▸ **What to work on**
Give back a single number: the count of lines in the data that contain the string "Bool".

Top of Material shown

-- pv_equiv track=rewrite | github.com/QitaoXu/Lintcode | interviews/A/OA2/kSubStringWithK-1DifferentChars.py | KSubstring
-- ===== SOURCE A (Python) =====
-- def KSubstring(stringIn, K):
--     # Write your code here
--     if not stringIn or (K - 1) > len(stringIn):
--         return 0
--
--     letter_to_count = {}
--     string = stringIn
--     found = set()
--     k = K
--
--     for i in range(k):
--
--         letter_to_count[string[i]] = letter_to_count.get(string[i], 0) + 1
--
--     if len(letter_to_count) == k - 1:
--         found.add(string[: k])
--
--     for start in range(1, len(string) - k + 1):
--
--         end = start +  k - 1
--
--         letter_to_count[string[end]] = letter_to_count.get(string[end], 0) + 1
--         letter_to_count[string[start - 1]] -= 1
--
--         if letter_to_count[string[start - 1]] == 0:
--             del letter_to_count[string[start - 1]]
--
--         if len(letter_to_count) == k - 1:
--             found.add(string[start : end + 1])
--
--     return len(found), sorted(list(found))
-- ===== SOURCE B (Python) =====
-- def KSubstring(stringIn, K):
--     if not stringIn or (K - 1) > len(stringIn):
--         return 0
--     found = set()
--     for start in range(len(stringIn) - K + 1):
--         sub = stringIn[start:start + K]
--         if len(set(sub)) == K - 1:
--             found.add(sub)
--     return len(found), sorted(found)
-- ===== Notes on version B (the rewrite author's own statement) =====
-- stated objective: simpler
-- what changed: B drops A's incrementally-maintained sliding count dict and instead builds a fresh character set per window slice, testing len(set(window)) == K-1 directly in one plain loop.
-- outside the precondition, e.g. on KSubstring('', 2): A returns 0, B returns 0; on KSubstring('ab', 5): A returns 0, B returns 0
import Mathlib
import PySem

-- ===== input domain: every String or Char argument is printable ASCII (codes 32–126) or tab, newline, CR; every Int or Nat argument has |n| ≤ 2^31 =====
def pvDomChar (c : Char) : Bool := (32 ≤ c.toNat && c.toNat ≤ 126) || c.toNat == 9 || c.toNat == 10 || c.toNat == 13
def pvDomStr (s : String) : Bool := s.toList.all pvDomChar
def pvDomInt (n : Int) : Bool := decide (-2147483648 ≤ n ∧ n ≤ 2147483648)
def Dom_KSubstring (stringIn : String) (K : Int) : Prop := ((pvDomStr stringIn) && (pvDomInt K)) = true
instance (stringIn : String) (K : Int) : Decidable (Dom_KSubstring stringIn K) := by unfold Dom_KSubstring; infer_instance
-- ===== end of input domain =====

-- B replaces A's incrementally maintained sliding count dict by a fresh per-window
-- character set, testing len(set(window)) == K-1 directly; objective: simpler.

-- ===== PORT A =====
-- helper: the initial fill loop 'for i in range(k): letter_to_count[string[i]] += 1'
def KSubAFill (s : List Char) (K : Int) : PySem.Dict Char Int :=
  (PySem.List.pyRange 0 K 1).foldl
    (fun d i => d.insert (PySem.List.pyGetD s i ' ') (d.getD (PySem.List.pyGetD s i ' ') 0 + 1))
    PySem.Dict.empty

-- helper: the body of A's main 'for start in range(1, len(string) - k + 1)' loop
def KSubABody (s : List Char) (K : Int)
    (st : PySem.Dict Char Int × PySem.Set String) (start : Int) :
    PySem.Dict Char Int × PySem.Set String :=
  let d := st.1
  let «end» := start + K - 1
  let cNew := PySem.List.pyGetD s «end» ' '                 -- string[end]; in range under Pre_
  let d1 := d.insert cNew (d.getD cNew 0 + 1)
  let cOld := PySem.List.pyGetD s (start - 1) ' '           -- string[start-1]
  let d2 := d1.insert cOld (d1.getD cOld 0 - 1)             -- letter_to_count[..] -= 1 (key present under Pre_)
  let d3 := if d2.getD cOld 0 = 0 then d2.erase cOld else d2
  let f := if (d3.size : Int) = K - 1 then
      PySem.Set.add st.2 (String.ofList (PySem.List.slice s (some start) (some («end» + 1))))
    else st.2
  (d3, f)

Bottom of Material shown

▸ **Finished task**
3